Abstract
Understanding the mechanisms underlying amyotrophic lateral sclerosis (ALS) is crucial for the development of new therapies. Recent evidence suggest that tau may be involved in ALS pathogenesis. Here, we demonstrated that hyperphosphorylated tau (pTau-S396) is mis-localized to synapses in human post-mortem motor cortex (mCTX) across ALS subtypes. Treatment with ALS synaptoneurosomes (SNs) derived from post-mortem mCTX, enriched in pTau-S396, increased oxidative stress, induced mitochondrial fragmentation, and altered mitochondrial connectivity in vitro. Furthermore, our findings revealed that pTau-S396 interacts with the pro-fission dynamin-related protein (DRP1), and similar to pTau-S396, DRP1 accumulated in ALS SNs across ALS subtypes. Lastly, reducing tau with a specific bifunctional degrader, QC-01-175, prevented ALS SNs-induced mitochondrial fragmentation and oxidative stress in vitro. Collectively, our findings suggest that increases in pTau-S396 may lead to mitochondrial fragmentation and oxidative stress in ALS and decreasing tau may provide a novel strategy to mitigate mitochondrial dysfunction in ALS.
pTau-S396 mis-localizes to synapses in ALS.
ALS synaptoneurosomes (SNs), enriched in pTau-S396, increase oxidative stress and induce mitochondrial fragmentation in vitro.
pTau-S396 interacts with the pro-fission GTPase DRP1 in ALS.
Reducing tau with a specific degrader, QC-01-175, mitigates ALS SNs-induced mitochondrial fragmentation and increases in oxidative stress in vitro.

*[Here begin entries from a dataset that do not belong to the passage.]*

-- A's while loop computes max ans (Gfun s n a) under the sliding-window invariant
theorem loopA_eq (s : List Int) (n : Int)
    (hmono : ∀ i j : Int, 0 ≤ i → i ≤ j → j < (s.length : Int) → elI s i ≤ elI s j)
    (hn : n ≤ (s.length : Int)) :
    ∀ a b ans cont : Int, 0 ≤ a → a ≤ b → b < n →
      elI s b ≤ elI s a + 5 → b - a + 1 ≤ ans → cont = b - a + 1 →
      loopA n s a b ans cont = some (max ans (Gfun s n a)) := by
  intro a b ans cont ha hab hbn hw hans hcont
  rw [loopA, if_pos hbn]
  by_cases hb1 : b + 1 < n
  · have hg1 : PySem.List.pyGet? s (b + 1) = some (elI s (b + 1)) := by
      rw [PySem.List.pyGet?_eq_some_getElem s (by omega) (by omega)]
      unfold elI
      rw [List.getD_eq_getElem s 0 (by omega)]
    have hg2 : PySem.List.pyGet? s a = some (elI s a) := by
      rw [PySem.List.pyGet?_eq_some_getElem s (by omega) (by omega)]
      unfold elI
      rw [List.getD_eq_getElem s 0 (by omega)]
    rw [if_pos hb1, hg1, hg2]
    dsimp only
    have hord : elI s a ≤ elI s (b + 1) := hmono a (b + 1) ha (by omega) (by omega)
    by_cases hc : elI s (b + 1) ≤ elI s a + 5
    · rw [if_pos (show |elI s (b + 1) - elI s a| ≤ 5 by rw [abs_of_nonneg (by omega)]; omega)]
      rw [loopA_eq s n hmono hn a (b + 1) (if ans < cont + 1 then cont + 1 else ans) (cont + 1)
          ha (by omega) hb1 hc (by split_ifs <;> omega) (by omega)]
      have hfge : b + 2 ≤ fIdx s (elI s a + 5) a n :=
        fIdx_ge s (elI s a + 5) a n (b + 2) (by omega) (by omega)
          (fun k hk1 hk2 => le_trans (hmono k (b + 1) (by omega) (by omega) (by omega)) (by omega))
      have hGf := Gfun_ge_f s n a (by omega)
      congr 1
      split_ifs <;> omega
    · rw [if_neg (show ¬ |elI s (b + 1) - elI s a| ≤ 5 by rw [abs_of_nonneg (by omega)]; omega)]
      have hfle : fIdx s (elI s a + 5) a n ≤ b + 1 :=
        fIdx_le s (elI s a + 5) a n (b + 1) (by omega) (by omega)
      by_cases hcase : a + 1 > b
      · rw [if_pos hcase]
        by_cases hend : a + 1 < n
        · rw [loopA_eq s n hmono hn (a + 1) (a + 1) ans (max 1 (cont - 1)) (by omega) le_rfl hend
              (by omega) (by omega) (by omega)]
          rw [Gfun_unfold s n a (by omega)]
          congr 1
          omega
        · rw [loopA, if_neg (by omega)]
          rw [Gfun_unfold s n a (by omega), Gfun_stop s n (a + 1) (by omega)]
          congr 1
          omega
      · rw [if_neg hcase]
        rw [loopA_eq s n hmono hn (a + 1) b ans (max 1 (cont - 1)) (by omega) (by omega) hbn
            (le_trans hw (by have := hmono a (a + 1) ha (by omega) (by omega); omega))
            (by omega) (by omega)]
        rw [Gfun_unfold s n a (by omega)]
        congr 1
        omega
  · rw [if_neg hb1]
    have hfle : fIdx s (elI s a + 5) a n ≤ b + 1 := by
      have := fIdx_le_n s (elI s a + 5) a n (by omega)
      omega
    by_cases hcase : a + 1 > b
    · rw [if_pos hcase]
      by_cases hend : a + 1 < n
      · rw [loopA_eq s n hmono hn (a + 1) (a + 1) ans (max 1 (cont - 1)) (by omega) le_rfl hend
            (by omega) (by omega) (by omega)]
        rw [Gfun_unfold s n a (by omega)]
        congr 1
        omega
      · rw [loopA, if_neg (by omega)]
        rw [Gfun_unfold s n a (by omega), Gfun_stop s n (a + 1) (by omega)]
        congr 1
        omega
    · rw [if_neg hcase]
      rw [loopA_eq s n hmono hn (a + 1) b ans (max 1 (cont - 1)) (by omega) (by omega) hbn
          (le_trans hw (by have := hmono a (a + 1) ha (by omega) (by omega); omega))
          (by omega) (by omega)]
      rw [Gfun_unfold s n a (by omega)]
      congr 1
      omega
termination_by a b ans cont => ((n - a).toNat + (n - b).toNat)
decreasing_by all_goals omega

Competing Interest Statement
B.T.H. is a member of Novartis, Dewpoint, and Cell Signaling Scientific Advisory Board (SAB), and of Biogen DMC, and acts as consultant for US DoJ, Takeda, Virgil, W20, and Seer; he receives grants from Abbvie, F prime, NIH, Tau consortium, Cure Alzheimer fund, Brightfocus, and JPB foundations. T.S.J. is on the scientific advisory board of Cognition Therapeutics and receives grant funding from European Research Council (grant 681181), UK Dementia Research Institute, MND Scotland, and Autifony. M.E.C. acts as consultant for Aclipse, Mt Pharma, Immunity Pharma Ltd., Orion, Anelixis, Cytokinetics, Biohaven, Wave, Takeda, Avexis, Revelasio, Pontifax, Biogen, Denali, Helixsmith, Sunovian, Disarm, ALS Pharma, RRD, Transposon, and Quralis, and as DSBM Chair for Lilly. J.D.B. has received personal fees from Biogen, Clene Nanomedicine and MT Pharma Holdings of America, and grant support from Alexion, Biogen, MT Pharma of America, Anelixis Therapeutics, Brainstorm Cell Therapeutics, Genentech, nQ Medical, NINDS, Muscular Dystrophy Association, ALS One, Amylyx Therapeutics, ALS Association, and ALS Finding a Cure. S.J.H. is or/has been a member of the SAB and equity holder in Rodin Therapeutics, Psy Therapeutics, Frequency Therapeutics, and Souvien Therapeutics, and has received consulting or speaking fees from Sunovion, Biogen, AstraZeneca, Amgen, Merck, Juvenescence, Regenacy Pharmaceuticals, and Syros Pharmaceuticals, and funding from F-Prime, Tau Consortium, Alzheimer Association/Rainwater Foundation Tau Pipeline Enabling Program and the Stuart & Suzanne Steele MGH Research Scholars Program. None of these had any influence over the current paper.